Pardee Center Fellows Publish in Denver Journal of International Law and Policy


Rachel Denae Thrasher and Kevin P. Gallagher, both fellows from the Boston University Frederick S. Pardee Center for the Study of the Longer-Range Future, published their research on 21st Century trade agreements in the Denver Journal of International Law and Policy. The article builds upon and refines the arguments the authors had first made in their Pardee Paper (# 2) on “21st Century Trade Agreements: Implications for Long-Run Development Policy.”
The published article, (Citation: Rachel Denae Thrasher and Kevin P. Gallagher. ’21st Century Trade Agreements: Implications for Development Sovereignty.’ Denver Journal of International Law and Policy.

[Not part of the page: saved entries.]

-- pv_equiv track=rewrite | github.com/recobaself/python_playground | BioCodes/findp.py | bcr_table1
-- ===== SOURCE A (Python) =====
-- def bcr_table1(p):
--     '''
--     This is another version to get the bad character rules table for pattern p.
--     '''
--     bcr_table = {}
--     for i in range(-1, -len(p), -1):#i is the first mismatch from right to left.
--         bcr_table[i] = {}
--         t = p[i-1::-1]
--
--         for item in 'ATGC':
--             if item in t:
--                 bcr_table[i][item] = t.find(item) + 1#我原先的思路是用 while 循环遍历找到该 item 的下标
--             else:
--                 bcr_table[i][item] = len(t) + 1
--     bcr_table[-len(p)] = {'A':1, 'T':1, 'G':1, 'C':1}
--
--     return bcr_table
-- ===== SOURCE B (Python) =====
-- def bcr_table1(p):
--     '''
--     Bad character rule table for pattern p, built in one left-to-right pass
--     keeping the last-seen index of each alphabet character.
--     '''
--     n = len(p)
--     last = {}
--     rows = []
--     for j in range(n):
--         rows.append({c: j - last.get(c, -1) for c in 'ATGC'})
--         last[p[j]] = j
--     if not rows:
--         rows.append({c: 1 for c in 'ATGC'})
--     out = {}
--     for j in range(len(rows) - 1, -1, -1):
--         out[j - n] = rows[j]
--     return out
-- ===== Notes on version B (the rewrite author's own statement) =====
-- stated objective: faster
-- what changed: A rebuilds the reversed prefix p[i-1::-1] and scans it with find for each of the four letters at every position (quadratic); B makes one left-to-right pass keeping the last-seen index of each character and derives every row from it, then emits the rows back-to-front.
import Mathlib
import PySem

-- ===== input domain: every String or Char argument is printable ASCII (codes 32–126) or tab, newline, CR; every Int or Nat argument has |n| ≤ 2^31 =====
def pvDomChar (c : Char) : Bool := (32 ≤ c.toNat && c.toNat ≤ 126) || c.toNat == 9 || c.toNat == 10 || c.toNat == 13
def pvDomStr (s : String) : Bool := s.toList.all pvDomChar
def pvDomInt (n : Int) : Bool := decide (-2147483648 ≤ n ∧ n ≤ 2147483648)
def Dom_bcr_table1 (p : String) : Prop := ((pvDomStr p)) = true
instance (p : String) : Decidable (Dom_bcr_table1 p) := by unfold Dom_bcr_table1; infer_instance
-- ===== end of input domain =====

-- B replaces A's quadratic per-position reversed-prefix scans by one left-to-right pass that
-- keeps the last-seen index of each alphabet character (objective: faster).

-- ===== PORT A =====

-- A's inner loop: for item in 'ATGC' over the reversed prefix t = p[i-1::-1]
def bcrInnerA (t : List Char) : PySem.Dict String Int :=
  ['A', 'T', 'G', 'C'].foldl
    (fun d item =>
      if PySem.Chars.isIn [item] t then
        d.insert (String.ofList [item]) (PySem.Chars.find t [item] + 1)
      else
        d.insert (String.ofList [item]) ((PySem.Chars.len t : Int) + 1))
    PySem.Dict.empty

def bcr_table1 (p : String) : List (Int × List (String × Int)) :=
  let cs := p.toList
  let n : Int := (PySem.Chars.len cs : Int)
  let d := (PySem.List.pyRange (-1) (-n) (-1)).foldl
    (fun d i =>
      match PySem.List.slice? cs (some (i - 1)) none (-1) with
      | some t => d.insert i (bcrInnerA t)
      | none => d)
    PySem.Dict.empty
  let d := d.insert (-n) (PySem.Dict.ofList [("A", 1), ("T", 1), ("G", 1), ("C", 1)])
  d.items.map (fun kv => (kv.1, kv.2.items))

-- ===== PORT B =====

-- B's row comprehension: {c: j - last.get(c, -1) for c in 'ATGC'}
def bcrRowB (last : PySem.Dict String Int) (j : Int) : PySem.Dict String Int :=
  ['A', 'T', 'G', 'C'].foldl
    (fun d c => d.insert (String.ofList [c]) (j - last.getD (String.ofList [c]) (-1)))
    PySem.Dict.empty

def bcr_table1_alt (p : String) : List (Int × List (String × Int)) :=
  let cs := p.toList
  let n : Int := (PySem.Chars.len cs : Int)
  let st := (PySem.List.pyRange 0 n 1).foldl
    (fun (st : PySem.Dict String Int × List (PySem.Dict String Int)) j =>
      (st.1.insert (String.ofList [PySem.List.pyGetD cs j ' ']) j, st.2 ++ [bcrRowB st.1 j]))
    (PySem.Dict.empty, [])
  let rows := if st.2.isEmpty then
      [['A', 'T', 'G', 'C'].foldl (fun d c => d.insert (String.ofList [c]) 1) PySem.Dict.empty]
    else st.2
  let out := (PySem.List.pyRange ((rows.length : Int) - 1) (-1) (-1)).foldl
    (fun o j => o.insert (j - n) (PySem.List.pyGetD rows j PySem.Dict.empty))
    PySem.Dict.empty
  out.items.map (fun kv => (kv.1, kv.2.items))

-- ===== PRECONDITION & SPEC =====
def Spec_bcr_table1 (p : String) (out : List (Int × List (String × Int))) : Prop := out = bcr_table1_alt p
instance (p : String) (out : List (Int × List (String × Int))) : Decidable (Spec_bcr_table1 p out) := by unfold Spec_bcr_table1; infer_instance

-- ===== CLAIM (what is proved, stated in full; the proofs are below) =====
def Claim_equal_bcr_table1 : Prop := ∀ (p : String), Dom_bcr_table1 p → Spec_bcr_table1 p (bcr_table1 p)

-- ===== LEMMAS AND PROOFS =====

lemma singleton_prefix_iff (c : Char) (l : List Char) : [c] <+: l ↔ l.head? = some c := by
  cases l with
  | nil => simp
  | cons x xs =>
    constructor
    · rintro ⟨t, ht⟩; simp at ht; simp [ht.1]
    · intro h; simp at h; exact ⟨xs, by simp [h]⟩

lemma singleton_infix_iff (c : Char) (l : List Char) : [c] <:+: l ↔ c ∈ l := by
  constructor
  · intro h; exact h.mem (by simp)
  · intro h
    obtain ⟨s, t, hst⟩ := List.append_of_mem h
    exact ⟨s, t, by simp [hst]⟩

lemma find_singleton (t : List Char) (c : Char) :
    PySem.Chars.find t [c] =
      match List.idxOf? c t with
      | some k => (k : Int)
      | none => -1 := by
  by_cases hm : c ∈ t
  · have h0 : 0 ≤ PySem.Chars.find t [c] :=
      (PySem.Chars.find_nonneg_iff t [c]).mpr ((singleton_infix_iff c t).mpr hm)
    obtain ⟨hpre, hmin⟩ := PySem.Chars.find_spec h0
    set k := (PySem.Chars.find t [c]).toNat with hk
    have hhead : (t.drop k).head? = some c := (singleton_prefix_iff c _).mp hpre
    have hget : t[k]? = some c := by rwa [List.head?_drop] at hhead
    have hklen : k < t.length := by
      by_contra h
      rw [List.getElem?_eq_none (by omega)] at hget; simp at hget
    have hidx : List.idxOf? c t = some k := by
      rw [List.idxOf?_eq_some_iff]
      refine ⟨hklen, by simpa [List.getElem?_eq_getElem hklen] using hget, ?_⟩
      intro j hj
      have := hmin j hj
      rw [singleton_prefix_iff, List.head?_drop] at this
      intro hc
      exact this (by rw [List.getElem?_eq_getElem (by omega)]; simp [hc])
    rw [hidx]
    exact (Int.toNat_of_nonneg h0).symm
  · have : List.idxOf? c t = none := List.idxOf?_eq_none_iff.mpr hm
    rw [this, (PySem.Chars.find_eq_neg_one_iff t [c]).mpr]
    rw [singleton_infix_iff]; exact hm

def lastIdx (l : List Char) (c : Char) : Int :=
  match List.idxOf? c l.reverse with
  | some k => (l.length : Int) - 1 - (k : Int)
  | none => -1

lemma lastIdx_append (l : List Char) (x c : Char) :
    lastIdx (l ++ [x]) c = if x = c then (l.length : Int) else lastIdx l c := by
  unfold lastIdx
  rw [List.reverse_append]
  simp only [List.reverse_cons, List.reverse_nil, List.nil_append, List.singleton_append,
    List.idxOf?_cons]
  by_cases hx : x = c
  · simp [hx]
  · simp only [beq_iff_eq, hx, if_false]
    cases h : List.idxOf? c l.reverse with
    | none => simp
    | some k => simp; omega

def rowD (l : List Char) : PySem.Dict String Int :=
  ['A', 'T', 'G', 'C'].foldl
    (fun d c => d.insert (String.ofList [c]) ((l.length : Int) - lastIdx l c))
    PySem.Dict.empty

Vol. 38.2, pp. 313-350, Spring 2010) is available for academic use. Please contact the Pardee Center if you would like a PDF version of it.

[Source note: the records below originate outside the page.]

lemma pvInnerA_spec (tail : List (List (Int × String))) : ∀ (b : Nat) (lst : List (List (Int × String))) (i : Int),
    lst.drop b = tail →
    ((PySem.List.pyRange (b : Int) (lst.length : Int) 1).foldl (pvInnerA lst) (i, false) = (i, false)
        ∧ pvNxt tail = none)
    ∨ (∃ (k : Nat) (e : List (Int × String)), b ≤ k ∧ lst[k]? = some e ∧ pvNxt tail = some e ∧
        (PySem.List.pyRange (b : Int) (lst.length : Int) 1).foldl (pvInnerA lst) (i, false) = ((k : Int), true)) := by
  induction tail with
  | nil =>
    intro b lst i h
    have hb : lst.length ≤ b := List.drop_eq_nil_iff.mp h
    left
    rw [PySem.List.pyRange_one_eq_nil (by exact_mod_cast hb)]
    exact ⟨rfl, rfl⟩
  | cons t ts ih =>
    intro b lst i h
    have hb : b < lst.length := by
      by_contra hc
      rw [List.drop_eq_nil_iff.mpr (by omega)] at h
      simp at h
    have hget : lst[b]? = some t := by
      have := (List.getElem?_drop (xs := lst) (i := b) (j := 0)).symm
      rw [h] at this; simpa using this
    have hdrop : lst.drop (b + 1) = ts := by
      have : lst.drop (b + 1) = (lst.drop b).drop 1 := by
        rw [← List.drop_drop]
      rw [this, h]; rfl
    rw [PySem.List.pyRange_one_cons (by exact_mod_cast hb), List.foldl_cons]
    have hgetD : PySem.List.pyGetD lst (b : Int) [] = t := by
      simp [PySem.List.pyGetD_natCast, List.getD_eq_getElem?_getD, hget]
    cases hrep : pvIsRep t with
    | false =>
      right
      refine ⟨b, t, le_refl _, hget, ?_, ?_⟩
      · simp [pvNxt, hrep]
      · show List.foldl (pvInnerA lst) (pvInnerA lst (i, false) (b : Int)) _ = _
        have hstep : pvInnerA lst (i, false) (b : Int) = ((b : Int), true) := by
          simp [pvInnerA, hgetD, hrep]
        rw [hstep, pvInnerA_found _ _ _ rfl]
    | true =>
      have hstep : pvInnerA lst (i, false) (b : Int) = (i, false) := by
        simp [pvInnerA, hgetD, hrep]
      rw [hstep]
      have hcast : (b : Int) + 1 = ((b + 1 : Nat) : Int) := by push_cast; ring
      rw [hcast]
      have hfind : pvNxt (t :: ts) = pvNxt ts := by
        simp [pvNxt, hrep]
      rcases ih (b + 1) lst i hdrop with ⟨h1, h2⟩ | ⟨k, e, hk, hke, hf, hfold⟩
      · left; exact ⟨h1, by rw [hfind]; exact h2⟩
      · right; exact ⟨k, e, by omega, hke, by rw [hfind]; exact hf, hfold⟩
lemma pvA_outer (tail : List (List (Int × String))) : ∀ (b : Nat) (lst : List (List (Int × String))) (L : Int),
    lst.drop b = tail → L = (lst.length : Int) →
    (PySem.List.pyRange (b : Int) L 1).foldl (pvStepA L) lst = lst.take b ++ pvGA tail := by
  induction tail with
  | nil =>
    intro b lst L h hL
    have hb : lst.length ≤ b := List.drop_eq_nil_iff.mp h
    rw [hL, PySem.List.pyRange_one_eq_nil (by exact_mod_cast hb), List.foldl_nil, pvGA,
      List.append_nil, List.take_of_length_le hb]
  | cons t ts ih =>
    intro b lst L h hL
    have hb : b < lst.length := by
      by_contra hc
      rw [List.drop_eq_nil_iff.mpr (by omega)] at h
      simp at h
    have hget : lst[b]? = some t := by
      have := (List.getElem?_drop (xs := lst) (i := b) (j := 0)).symm
      rw [h] at this; simpa using this
    have hdrop : lst.drop (b + 1) = ts := by
      have h2 : lst.drop (b + 1) = (lst.drop b).drop 1 := by rw [← List.drop_drop]
      rw [h2, h]; rfl
    have hts : ts.length = lst.length - (b + 1) := by
      have := congrArg List.length hdrop; simpa using this.symm
    have hgetD : PySem.List.pyGetD lst (b : Int) [] = t := by
      simp [PySem.List.pyGetD_natCast, List.getD_eq_getElem?_getD, hget]
    have htake : lst.take (b + 1) = lst.take b ++ [t] := by
      rw [List.take_add_one, hget]; rfl
    rw [hL, PySem.List.pyRange_one_cons (by exact_mod_cast hb), List.foldl_cons]
    by_cases hcond : (pvIsRep t && decide ((b : Int) < (lst.length : Int) - 1)) = true
    · -- rewriting branch
      have hrep : pvIsRep t = true := by simp at hcond; exact hcond.1
      have hlt : b + 1 < lst.length := by
        simp at hcond; have := hcond.2; omega
      have htsne : ts ≠ [] := by
        intro hts0; rw [hts0] at hts; simp at hts; omega
      have hcast : (b : Int) + 1 = ((b + 1 : Nat) : Int) := by push_cast; ring
      have hstep : pvStepA (lst.length : Int) lst (b : Int) =
          PySem.List.pySetD (PySem.List.pySetD lst (b : Int) []) (b : Int)
            ((PySem.List.pyGetD (PySem.List.pySetD lst (b : Int) [])
              (((PySem.List.pyRange ((b : Int) + 1) (lst.length : Int) 1).foldl (pvInnerA lst) ((b : Int), false)).1) []).foldl
              (fun acc t => acc ++ [((0 : Int), t.2)]) []) := by
        rw [pvStepA, if_pos (by rw [hgetD]; exact hcond)]
      rw [hstep, hcast]
      rcases pvInnerA_spec ts (b + 1) lst (b : Int) hdrop with ⟨hfold, hnone⟩ | ⟨k, e, hk, hke, hf, hfold⟩
      · -- no non-repeating entry after: Python reads the freshly-emptied lst[b]
        rw [hfold]
        simp only [PySem.List.pySetD_natCast]
        have hread : PySem.List.pyGetD (lst.set b []) (b : Int) [] = ([] : List (Int × String)) := by
          simp [PySem.List.pyGetD_natCast, List.getD_eq_getElem?_getD, List.getElem?_set_self hb]
        rw [hread]
        simp only [List.foldl_nil, List.set_set]
        have := ih (b + 1) (lst.set b []) (lst.length : Int) (by rw [List.drop_set_of_lt (by omega), hdrop]) (by simp)
        rw [this]
        rw [show (lst.set b []).take (b+1) = lst.take b ++ [[]] by
            rw [List.take_add_one, List.getElem?_set_self hb, List.take_set_of_le (le_refl b)]; rfl]
        rw [pvGA]
        simp [hrep, htsne, hnone]
      · -- found at k > b
        rw [hfold]
        simp only [PySem.List.pySetD_natCast]
        have hread : PySem.List.pyGetD (lst.set b []) ((k : Nat) : Int) [] = e := by
          simp only [PySem.List.pyGetD_natCast, List.getD_eq_getElem?_getD]
          rw [List.getElem?_set_ne (by omega), hke]
          rfl
        rw [hread]
        rw [PySem.List.foldl_append_singleton_eq_map]
        simp only [List.nil_append, List.set_set]
        have := ih (b + 1) (lst.set b (pvRw e)) (lst.length : Int) (by rw [List.drop_set_of_lt (by omega), hdrop]) (by simp)
        rw [show (e.map fun t => ((0:Int), t.2)) = pvRw e from rfl, this]
        rw [show (lst.set b (pvRw e)).take (b+1) = lst.take b ++ [pvRw e] by
          rw [List.take_add_one, List.getElem?_set_self hb, List.take_set_of_le (le_refl b)]; rfl]
        rw [pvGA]
        simp [hrep, htsne, hf]
    · -- no-rewrite branch
      have hstep : pvStepA (lst.length : Int) lst (b : Int) = lst := by
        rw [pvStepA, if_neg (by rw [hgetD]; exact hcond)]
      have hcast : (b : Int) + 1 = ((b + 1 : Nat) : Int) := by push_cast; ring
      rw [hstep, hcast, ih (b + 1) lst (lst.length : Int) hdrop rfl, htake]
      rw [pvGA]
      have : (if pvIsRep t && !ts.isEmpty then
          match pvNxt ts with
          | some e => pvRw e
          | none => [] else t) = t := by
        by_cases hrep : pvIsRep t = true
        · have hts0 : ts = [] := by
            by_cases h0 : ts = []
            · exact h0
            · exfalso; apply hcond
              simp [hrep]
              have : 0 < ts.length := List.length_pos_iff.mpr h0
              omega
          simp [hts0]
        · simp [Bool.eq_false_iff.mpr hrep]
      rw [this, List.append_assoc]; rfl
lemma pvA_eq (xs : List (List (Int × String))) :
    rectify_key_list_with_repeatition_rewrite xs = pvGA xs := by
  have h := pvA_outer xs 0 xs (xs.length : Int) (by simp) rfl
  simpa [rectify_key_list_with_repeatition_rewrite] using h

Download Pardee Paper #2 here.
The paper examines the extent to which the emerging world trading regime leaves nations the “policy space” to deploy effective policy for long-run diversification and development and the extent to which there is a convergence of such policy space under global and regional trade regimes. The paper demonstrates that there is a great divergence among trade regimes over this question. While South-South agreements provide ample policy space for industrial development, the WTO and EU agreements largely represent the middle of the spectrum in terms of constraining policy space choices. On the far end, opposite South-South agreements, US agreements place considerably more constraints by binding parties both broadly and deeply in their trade commitments.